Mojo Fury follow FWW's lead to run through ‘In Bloom’ with a similar lack of spark. The audience must wait until Push Borders’ chilling rendition of ‘Come as You Are’ before any hint of originality. Bravely stripping the song of all recognisable motifs, they play around the original, bringing its haunting soul to the forefront.

Push Borders' Peter McFaul details the secret behind their radical re-working. 'I’m honestly not a big fan of ‘Come As You Are’. I think it’s one of the weaker tracks. But that gave us the chance to break it down and do what we wanted to with it. It freed us up.'

Next up, Rachel Austin taps into the chaos that lies within the heart of Nirvana, storming her way through an uncomfortably claustrophobic ‘Breed’, with cello and guitar battling for supremacy as the madness escalates. 

'The first time I played it on my guitar, and started singing it normally, it didn’t really work,' recalls an elated Austin after her performance. 'But when I started whispering and shouting, it took it to a completely different level, which I was totally satisfied with.' 

For the next few numbers, it appears to be amateur hour with sub-standard versions of popular classics peddled out with a distinct lack of enthusiasm. LaFaro and The Dangerfields scrape through due to sheer brute force, whilst Colenso Parade reinvent ‘Lounge Act’ entirely in their own image, making it sound like one of their own ‘cheeky-chappie’ originals. 

At least the Lowly Knights don't appear so bored as the musicians preceding them. A 13-strong musical collective (very much in the mould of the Arcade Fire), their bluegrass rendition of ‘Drain You’ is self-consciously quirky, and many of their number seem completely superfluous.

If Nevermind was to represent the apex of what ‘alternative rock’ can do, then this night is a sorry reflection on the state of Northern Irish music. According to some of Northern Ireland’s most promising musicians, the ultimate legacy of Nevermind is a dull and dreary one, characterised by a lack of ambition. 

Far from being a triumph of local creative talent, Nevermind Revisited represents a nadir of sorts, a horrifying view of what is to come if complacency and musical stagnation are allowed to persist. 

The Oh Yeah organisation is undoubtedly a good thing for music in Northern Ireland, providing a voice and a platform for local musicians - a force that recognises the importance of music in Northern Ireland.

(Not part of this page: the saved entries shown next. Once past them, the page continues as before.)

-- pv_equiv track=rewrite | github.com/jacoby149/initiald | initiald/initiald.py | get_all_dirs
-- ===== SOURCE A (Python) =====
-- sys_string = '/'
--
-- def get_all_dirs(dir_set):
--     lastlength = 0
--     while len(dir_set) != lastlength:
--         dir_new = set(dir_set)
--         lastlength = len(dir_set)
--         for d in dir_set:
--             parent = sys_string.join(d.split(sys_string)[:-1])
--             if parent not in dir_set and parent != '':
--                 dir_new.add(parent)
--         dir_set = dir_new
--     return dir_set
-- ===== SOURCE B (Python) =====
-- sys_string = '/'
--
-- def get_all_dirs(dir_set):
--     # single worklist pass: append each newly discovered parent once and process it in turn
--     out = list(dict.fromkeys(dir_set))
--     seen = set(out)
--     for d in out:
--         parent = sys_string.join(d.split(sys_string)[:-1])
--         if parent != '' and parent not in seen:
--             seen.add(parent)
--             out.append(parent)
--     return seen
-- ===== Notes on version B (the rewrite author's own statement) =====
-- stated objective: alternative
-- what changed: Replaces A's repeat-until-no-growth rounds (each round rebuilds the set and rescans every element) by a single worklist pass over one growing list that appends each newly discovered parent once and later processes it in turn.
import Mathlib
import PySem

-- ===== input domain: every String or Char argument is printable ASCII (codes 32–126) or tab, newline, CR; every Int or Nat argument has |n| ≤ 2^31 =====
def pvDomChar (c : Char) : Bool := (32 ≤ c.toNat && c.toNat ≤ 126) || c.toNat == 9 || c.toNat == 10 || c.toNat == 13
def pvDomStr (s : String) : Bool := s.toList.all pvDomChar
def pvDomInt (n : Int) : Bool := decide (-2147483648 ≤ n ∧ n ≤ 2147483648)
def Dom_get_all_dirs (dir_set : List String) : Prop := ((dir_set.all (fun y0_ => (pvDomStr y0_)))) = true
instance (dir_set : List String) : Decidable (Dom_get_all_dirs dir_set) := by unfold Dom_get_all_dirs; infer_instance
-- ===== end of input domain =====

-- B replaces A's repeat-until-no-growth rounds by a single worklist pass over one growing list.

-- sys_string = '/'
def sys_string : String := "/"

-- shared by both ports: the Python expression sys_string.join(d.split(sys_string)[:-1])
-- (d.split('/') never raises since the separator is nonempty, so split? is always `some`; getD [] is a totality guard)
def pvParent (d : String) : String :=
  PySem.Str.join sys_string (PySem.List.slice ((PySem.Str.split? d sys_string).getD []) none (some (-1)))

-- fuel bound used by both ports (a totality guard only: provably enough iterations)
def pvMeasure (todo : List String) : Nat := (todo.map (fun d => 2 * d.toList.length + 1)).sum

-- ===== PORT A =====
-- while len(dir_set) != lastlength: dir_new = set(dir_set); lastlength = len(dir_set);
--   for d in dir_set: parent = …; if parent not in dir_set and parent != '': dir_new.add(parent); dir_set = dir_new
def get_all_dirs_loop : Nat → List String → Nat → List String
  | 0, ds, _ => ds
  | fuel+1, ds, lastlength =>
    if ds.length ≠ lastlength then
      let dn := ds.foldl (fun s d =>
        let p := pvParent d
        if p ∉ ds ∧ p ≠ "" then PySem.Set.add s p else s) (PySem.Set.ofList ds)
      get_all_dirs_loop fuel dn ds.length
    else ds

def get_all_dirs (dir_set : List String) : List String :=
  get_all_dirs_loop (pvMeasure dir_set + 2) dir_set 0

-- ===== PORT B =====
-- out = list(dict.fromkeys(dir_set)); seen = set(out); for d in out (a growing list, modeled by an index loop):
--   if parent != '' and parent not in seen: append to seen and out; return seen (= the distinct elements of out)
def get_all_dirs_alt_loop : Nat → List String → Nat → List String
  | 0, out, _ => out
  | fuel+1, out, i =>
    if h : i < out.length then
      let p := pvParent out[i]
      get_all_dirs_alt_loop fuel (if p ≠ "" ∧ p ∉ out then out ++ [p] else out) (i+1)
    else out

def get_all_dirs_alt (dir_set : List String) : List String :=
  let out := PySem.Set.ofList dir_set
  get_all_dirs_alt_loop (pvMeasure out + 1) out 0

-- ===== PRECONDITION & SPEC =====
-- The Python argument is a set[str]; under the type convention its List model holds DISTINCT
-- elements, so Pre_ is exactly the set-representation invariant (it excludes no set input).
def Pre_get_all_dirs (dir_set : List String) : Prop := dir_set.Nodup
instance (dir_set : List String) : Decidable (Pre_get_all_dirs dir_set) := by unfold Pre_get_all_dirs; infer_instance

def pvWitness_get_all_dirs : List String := ["a/b/c", "x/y", "a"]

However, whether we have the talent to warrant such a venture remains to be seen.

The next album to receive the ‘Revisited’ treatment is Fisherman’s Blues by the Waterboys. 'You do worry that if you do too many you’ll bore people, or that it will become a karaoke club,' Bailie concludes. 

One can only hope that the musicians involved in Fisherman's Blues Revisited rise to the challenge and breathe new life into the songs they're offered, imbuing them with the wit and charm that supposedly makes music in Northern Ireland so special. 

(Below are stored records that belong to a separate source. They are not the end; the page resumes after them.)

-- pv_equiv track=rewrite | github.com/wandrzejewski55/problem_wypasionej_imprezy_rozwiniecie_problemu_plecakowego | brute_force_ite.py | iterativeBruteForce
-- ===== SOURCE A (Python) =====
-- def iterativeBruteForce(drinks, snacks, meals, drinks_limit, snacks_limit, meals_limit):
--     n = len(drinks)
--     max_guests = 0
--     selected_guests = []
--
--     for i in range(1 << n):
--         total_drinks = 0
--         total_snacks = 0
--         total_meals = 0
--         total_guests = 0
--         current_selection = []
--
--         for j in range(n):
--             if i & (1 << j):
--                 current_selection.append(j)
--                 total_drinks += drinks[j]
--                 total_snacks += snacks[j]
--                 total_meals += meals[j]
--                 total_guests += 1
--
--         if (
--             total_drinks <= drinks_limit
--             and total_snacks <= snacks_limit
--             and total_meals <= meals_limit
--             and total_guests > max_guests
--         ):
--             max_guests = total_guests
--             selected_guests = current_selection
--
--     return max_guests, selected_guests
-- ===== SOURCE B (Python) =====
-- def iterativeBruteForce(drinks, snacks, meals, drinks_limit, snacks_limit, meals_limit):
--     n = len(drinks)
--
--     def go(k, td, ts, tm, cnt, sel, best):
--         # bits k-1 .. 0 remain to be decided; excluding first (high bit decided
--         # first) visits subsets exactly in ascending bitmask order, so the
--         # strict '>' keep-rule yields the earliest (smallest-mask) max subset.
--         if k == 0:
--             if td <= drinks_limit and ts <= snacks_limit and tm <= meals_limit and cnt > best[0]:
--                 return (cnt, sel)
--             return best
--         j = k - 1
--         best = go(j, td, ts, tm, cnt, sel, best)
--         return go(j, td + drinks[j], ts + snacks[j], tm + meals[j],
--                   cnt + 1, [j] + sel, best)
--
--     return go(n, 0, 0, 0, 0, [], (0, []))
-- ===== Notes on version B (the rewrite author's own statement) =====
-- stated objective: alternative
-- what changed: Replaces the 2^n bitmask loop that rebuilds each subset from scratch with an inner per-mask loop by an include/exclude backtracking recursion that passes running totals and the partial selection down, visiting subsets in ascending bitmask order so the strict-'>' tie-break is preserved.
-- outside the precondition, e.g. on iterativeBruteForce([1], [], [], 5, 5, 5): A raises IndexError, B raises IndexError
import Mathlib
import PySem

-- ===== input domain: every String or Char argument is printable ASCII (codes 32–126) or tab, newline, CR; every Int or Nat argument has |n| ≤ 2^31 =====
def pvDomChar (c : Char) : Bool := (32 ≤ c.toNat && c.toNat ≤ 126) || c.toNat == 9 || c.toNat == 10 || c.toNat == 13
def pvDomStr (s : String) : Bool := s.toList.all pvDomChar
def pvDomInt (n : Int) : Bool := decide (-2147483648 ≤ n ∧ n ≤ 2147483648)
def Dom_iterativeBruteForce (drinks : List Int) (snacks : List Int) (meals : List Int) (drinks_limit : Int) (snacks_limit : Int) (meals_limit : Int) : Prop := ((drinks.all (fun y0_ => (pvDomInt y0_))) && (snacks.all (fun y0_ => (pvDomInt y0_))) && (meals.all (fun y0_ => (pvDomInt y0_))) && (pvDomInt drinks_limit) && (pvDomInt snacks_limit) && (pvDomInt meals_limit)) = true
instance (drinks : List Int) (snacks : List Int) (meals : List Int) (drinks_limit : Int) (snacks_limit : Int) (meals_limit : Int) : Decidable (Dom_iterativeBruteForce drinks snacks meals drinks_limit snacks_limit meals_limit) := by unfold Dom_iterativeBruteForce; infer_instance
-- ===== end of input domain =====

-- B replaces the 2^n-bitmask loop (with an inner per-mask rebuild loop) by an
-- include/exclude backtracking recursion passing running totals down; alternative
-- decomposition, same visiting order (ascending bitmask), identical results.


-- ===== PORT A =====
-- literal port: for i in range(1 << n): inner loop over j accumulating totals and
-- the selection, then the strict-'>' update.  drinks[j]/snacks[j]/meals[j] are
-- ported with pyGetD; Pre_ guarantees j is always in range, exactly where Python
-- returns instead of raising IndexError.
def iterativeBruteForce (drinks : List Int) (snacks : List Int) (meals : List Int) (drinks_limit : Int) (snacks_limit : Int) (meals_limit : Int) : Int × List Int :=
  let n := drinks.length
  (List.range (1 <<< n)).foldl
    (fun (best : Int × List Int) i =>
      let st := (List.range n).foldl
        (fun (st : Int × Int × Int × Int × List Int) j =>
          if i &&& (1 <<< j) ≠ 0 then
            (st.1 + PySem.List.pyGetD drinks (j : Int) 0,
             st.2.1 + PySem.List.pyGetD snacks (j : Int) 0,
             st.2.2.1 + PySem.List.pyGetD meals (j : Int) 0,
             st.2.2.2.1 + 1,
             st.2.2.2.2 ++ [(j : Int)])
          else st)
        (0, 0, 0, 0, ([] : List Int))
      if st.1 ≤ drinks_limit ∧ st.2.1 ≤ snacks_limit ∧ st.2.2.1 ≤ meals_limit ∧ st.2.2.2.1 > best.1
      then (st.2.2.2.1, st.2.2.2.2) else best)
    (0, [])

-- ===== PORT B =====
-- literal port of Source B's recursion go(k, td, ts, tm, cnt, sel, best)
def pvGoAlt (drinks : List Int) (snacks : List Int) (meals : List Int) (drinks_limit : Int) (snacks_limit : Int) (meals_limit : Int) : Nat → Int → Int → Int → Int → List Int → Int × List Int → Int × List Int
  | 0, td, ts, tm, cnt, sel, best =>
      if td ≤ drinks_limit ∧ ts ≤ snacks_limit ∧ tm ≤ meals_limit ∧ cnt > best.1 then (cnt, sel) else best
  | j + 1, td, ts, tm, cnt, sel, best =>
      let best1 := pvGoAlt drinks snacks meals drinks_limit snacks_limit meals_limit j td ts tm cnt sel best
      pvGoAlt drinks snacks meals drinks_limit snacks_limit meals_limit j
        (td + PySem.List.pyGetD drinks (j : Int) 0)
        (ts + PySem.List.pyGetD snacks (j : Int) 0)
        (tm + PySem.List.pyGetD meals (j : Int) 0)
        (cnt + 1) ((j : Int) :: sel) best1

def iterativeBruteForce_alt (drinks : List Int) (snacks : List Int) (meals : List Int) (drinks_limit : Int) (snacks_limit : Int) (meals_limit : Int) : Int × List Int :=
  pvGoAlt drinks snacks meals drinks_limit snacks_limit meals_limit drinks.length 0 0 0 0 [] (0, [])

-- ===== PRECONDITION & SPEC =====
-- Pre_ excludes exactly the inputs on which Python A raises IndexError:
-- snacks or meals shorter than drinks (both programs index snacks[j]/meals[j]
-- for j < len(drinks)).
def Pre_iterativeBruteForce (drinks : List Int) (snacks : List Int) (meals : List Int) (drinks_limit : Int) (snacks_limit : Int) (meals_limit : Int) : Prop :=
  drinks.length ≤ snacks.length ∧ drinks.length ≤ meals.length
instance (drinks : List Int) (snacks : List Int) (meals : List Int) (drinks_limit : Int) (snacks_limit : Int) (meals_limit : Int) : Decidable (Pre_iterativeBruteForce drinks snacks meals drinks_limit snacks_limit meals_limit) := by unfold Pre_iterativeBruteForce; infer_instance

def pvWitness_iterativeBruteForce : List Int × List Int × List Int × Int × Int × Int := ([1, 2], [1, 1], [0, 3], 3, 2, 3)

def Spec_iterativeBruteForce (drinks : List Int) (snacks : List Int) (meals : List Int) (drinks_limit : Int) (snacks_limit : Int) (meals_limit : Int) (out : Int × List Int) : Prop := out = iterativeBruteForce_alt drinks snacks meals drinks_limit snacks_limit meals_limit
instance (drinks : List Int) (snacks : List Int) (meals : List Int) (drinks_limit : Int) (snacks_limit : Int) (meals_limit : Int) (out : Int × List Int) : Decidable (Spec_iterativeBruteForce drinks snacks meals drinks_limit snacks_limit meals_limit out) := by unfold Spec_iterativeBruteForce; infer_instance

-- ===== CLAIM (what is proved, stated in full; the proofs are below) =====
def Claim_equal_iterativeBruteForce : Prop := ∀ (drinks : List Int) (snacks : List Int) (meals : List Int) (drinks_limit : Int) (snacks_limit : Int) (meals_limit : Int), Dom_iterativeBruteForce drinks snacks meals drinks_limit snacks_limit meals_limit → Pre_iterativeBruteForce drinks snacks meals drinks_limit snacks_limit meals_limit → Spec_iterativeBruteForce drinks snacks meals drinks_limit snacks_limit meals_limit (iterativeBruteForce drinks snacks meals drinks_limit snacks_limit meals_limit)

-- ===== LEMMAS AND PROOFS =====

-- witness satisfies Dom and Pre
theorem pvWitness_ok :
    Dom_iterativeBruteForce (pvWitness_iterativeBruteForce.1) (pvWitness_iterativeBruteForce.2.1) (pvWitness_iterativeBruteForce.2.2.1) (pvWitness_iterativeBruteForce.2.2.2.1) (pvWitness_iterativeBruteForce.2.2.2.2.1) (pvWitness_iterativeBruteForce.2.2.2.2.2) ∧
    Pre_iterativeBruteForce (pvWitness_iterativeBruteForce.1) (pvWitness_iterativeBruteForce.2.1) (pvWitness_iterativeBruteForce.2.2.1) (pvWitness_iterativeBruteForce.2.2.2.1) (pvWitness_iterativeBruteForce.2.2.2.2.1) (pvWitness_iterativeBruteForce.2.2.2.2.2) := by
  decide

-- the ascending list of set bits of i below k
def pvBits (k i : Nat) : List Nat := (List.range k).filter (fun j => i.testBit j)

-- the state reached after adding the items of the bits of i below k to st
def pvG (drinks snacks meals : List Int) (k i : Nat) (st : Int × Int × Int × Int × List Int) : Int × Int × Int × Int × List Int :=
  (st.1 + ((pvBits k i).map (fun j => PySem.List.pyGetD drinks (j : Int) 0)).sum,
   st.2.1 + ((pvBits k i).map (fun j => PySem.List.pyGetD snacks (j : Int) 0)).sum,
   st.2.2.1 + ((pvBits k i).map (fun j => PySem.List.pyGetD meals (j : Int) 0)).sum,
   st.2.2.2.1 + (pvBits k i).length,
   (pvBits k i).map (fun j => (j : Int)) ++ st.2.2.2.2)

-- the strict-'>' best-update both programs perform
def pvUpd (drinks_limit snacks_limit meals_limit : Int) (best : Int × List Int) (st : Int × Int × Int × Int × List Int) : Int × List Int :=
  if st.1 ≤ drinks_limit ∧ st.2.1 ≤ snacks_limit ∧ st.2.2.1 ≤ meals_limit ∧ st.2.2.2.1 > best.1
  then (st.2.2.2.1, st.2.2.2.2) else best

theorem pvCond_iff (i j : Nat) : (i &&& (1 <<< j) ≠ 0) ↔ i.testBit j = true := by
  rw [Nat.one_shiftLeft, Nat.and_two_pow]
  cases h : i.testBit j <;> simp

theorem pvBits_succ (k i : Nat) :
    pvBits (k + 1) i = pvBits k i ++ (if i.testBit k then [k] else []) := by
  simp [pvBits, List.range_succ, List.filter_append, List.filter_singleton]

theorem pvBits_lt {m k : Nat} (h : m < 2 ^ k) : pvBits (k + 1) m = pvBits k m := by
  rw [pvBits_succ, Nat.testBit_lt_two_pow h]
  simp

theorem pvBits_low {m k : Nat} : pvBits k (2 ^ k + m) = pvBits k m := by
  unfold pvBits
  apply List.filter_congr
  intro j hj
  rw [Nat.testBit_two_pow_add_gt (List.mem_range.mp hj) m]

theorem pvBits_add {m k : Nat} (h : m < 2 ^ k) :
    pvBits (k + 1) (2 ^ k + m) = pvBits k m ++ [k] := by
  rw [pvBits_succ, pvBits_low, Nat.testBit_two_pow_add_eq, Nat.testBit_lt_two_pow h]
  simp

-- pvG with m's bits below k nonexistent / split off
theorem pvG_lt (drinks snacks meals : List Int) {m k : Nat} (h : m < 2 ^ k)
    (st : Int × Int × Int × Int × List Int) :
    pvG drinks snacks meals (k + 1) m st = pvG drinks snacks meals k m st := by
  unfold pvG
  rw [pvBits_lt h]

theorem pvG_add (drinks snacks meals : List Int) {m k : Nat} (h : m < 2 ^ k)
    (td ts tm cnt : Int) (sel : List Int) :
    pvG drinks snacks meals (k + 1) (2 ^ k + m) (td, ts, tm, cnt, sel)
      = pvG drinks snacks meals k m
          (td + PySem.List.pyGetD drinks (k : Int) 0,
           ts + PySem.List.pyGetD snacks (k : Int) 0,
           tm + PySem.List.pyGetD meals (k : Int) 0,
           cnt + 1, (k : Int) :: sel) := by
  unfold pvG
  rw [pvBits_add h]
  simp [List.map_append, List.sum_append, Prod.ext_iff]
  refine ⟨by omega, by omega, by omega, by omega⟩

-- the inner loop of port A, with the selection appended on the right
theorem pvInnerA_eq (drinks snacks meals : List Int) (i : Nat) :
    ∀ (k : Nat) (st : Int × Int × Int × Int × List Int),
    (List.range k).foldl
      (fun (st : Int × Int × Int × Int × List Int) j =>
        if i &&& (1 <<< j) ≠ 0 then
          (st.1 + PySem.List.pyGetD drinks (j : Int) 0,
           st.2.1 + PySem.List.pyGetD snacks (j : Int) 0,
           st.2.2.1 + PySem.List.pyGetD meals (j : Int) 0,
           st.2.2.2.1 + 1,
           st.2.2.2.2 ++ [(j : Int)])
        else st) st
      = (st.1 + ((pvBits k i).map (fun j => PySem.List.pyGetD drinks (j : Int) 0)).sum,
         st.2.1 + ((pvBits k i).map (fun j => PySem.List.pyGetD snacks (j : Int) 0)).sum,
         st.2.2.1 + ((pvBits k i).map (fun j => PySem.List.pyGetD meals (j : Int) 0)).sum,
         st.2.2.2.1 + (pvBits k i).length,
         st.2.2.2.2 ++ (pvBits k i).map (fun j => (j : Int))) := by
  intro k
  induction k with
  | zero => intro st; simp [pvBits]
  | succ k ih =>
      intro st
      obtain ⟨a, b, c, d, e⟩ := st
      rw [List.range_succ, List.foldl_append, ih]
      by_cases h : i.testBit k
      · simp only [List.foldl_cons, List.foldl_nil,
          if_pos ((pvCond_iff i k).mpr h), pvBits_succ, h, if_pos]
        simp [add_assoc]
      · have hc : ¬ (i &&& (1 <<< k) ≠ 0) := by
          simp [pvCond_iff, h]
        simp only [List.foldl_cons, List.foldl_nil, if_neg hc, pvBits_succ, h]
        simp

-- B's recursion over k remaining bits equals the fold of pvUpd over masks 0..2^k-1
theorem pvGoAlt_eq (drinks snacks meals : List Int) (dl sl ml : Int) :
    ∀ (k : Nat) (td ts tm cnt : Int) (sel : List Int) (best : Int × List Int),
    pvGoAlt drinks snacks meals dl sl ml k td ts tm cnt sel best
      = (List.range (2 ^ k)).foldl
          (fun b m => pvUpd dl sl ml b (pvG drinks snacks meals k m (td, ts, tm, cnt, sel))) best := by
  intro k
  induction k with
  | zero =>
      intro td ts tm cnt sel best
      simp [pvGoAlt, pvG, pvBits, pvUpd, List.range_one]
  | succ k ih =>
      intro td ts tm cnt sel best
      have hsplit : (2 : Nat) ^ (k + 1) = 2 ^ k + 2 ^ k := by ring
      rw [pvGoAlt, ih, ih, hsplit, List.range_add, List.foldl_append, List.foldl_map]
      have hinner :
          (List.range (2 ^ k)).foldl
            (fun b m => pvUpd dl sl ml b (pvG drinks snacks meals k m (td, ts, tm, cnt, sel))) best
          = (List.range (2 ^ k)).foldl
            (fun b m => pvUpd dl sl ml b (pvG drinks snacks meals (k + 1) m (td, ts, tm, cnt, sel))) best := by
        apply PySem.List.foldl_congr_mem
        intro acc m hm
        rw [pvG_lt drinks snacks meals (List.mem_range.mp hm)]
      rw [hinner]
      apply PySem.List.foldl_congr_mem
      intro acc m hm
      rw [pvG_add drinks snacks meals (List.mem_range.mp hm)]

theorem pv_main (drinks snacks meals : List Int) (dl sl ml : Int) :
    iterativeBruteForce drinks snacks meals dl sl ml
      = iterativeBruteForce_alt drinks snacks meals dl sl ml := by
  unfold iterativeBruteForce iterativeBruteForce_alt
  rw [pvGoAlt_eq,
    show (2 : Nat) ^ drinks.length = 1 <<< drinks.length from (Nat.one_shiftLeft _).symm]
  apply PySem.List.foldl_congr_mem
  intro best i _
  rw [pvInnerA_eq drinks snacks meals i drinks.length (0, 0, 0, 0, ([] : List Int))]
  simp [pvUpd, pvG]

-- ===== VERDICT (by name: the statement is the Claim_ definition above) =====
theorem iterativeBruteForce_spec : Claim_equal_iterativeBruteForce := by
  intro drinks snacks meals dl sl ml _ _
  unfold Spec_iterativeBruteForce
  exact pv_main drinks snacks meals dl sl ml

Either way, it hopefully won’t be as much of a mis-step as Nevermind Revisited, when The Emperor’s New Clothes were paraded in style whilst we all went along for the ride. As Cobain himself might have said, 'Oh well, whatever, nevermind'. 

Steven Rainey

Fisherman's Blues Revisited takes place as part of the Open House Festival, on Sunday, September 28 at the Oh Yeah Music Centre, 15-21 Gordon St, Belfast.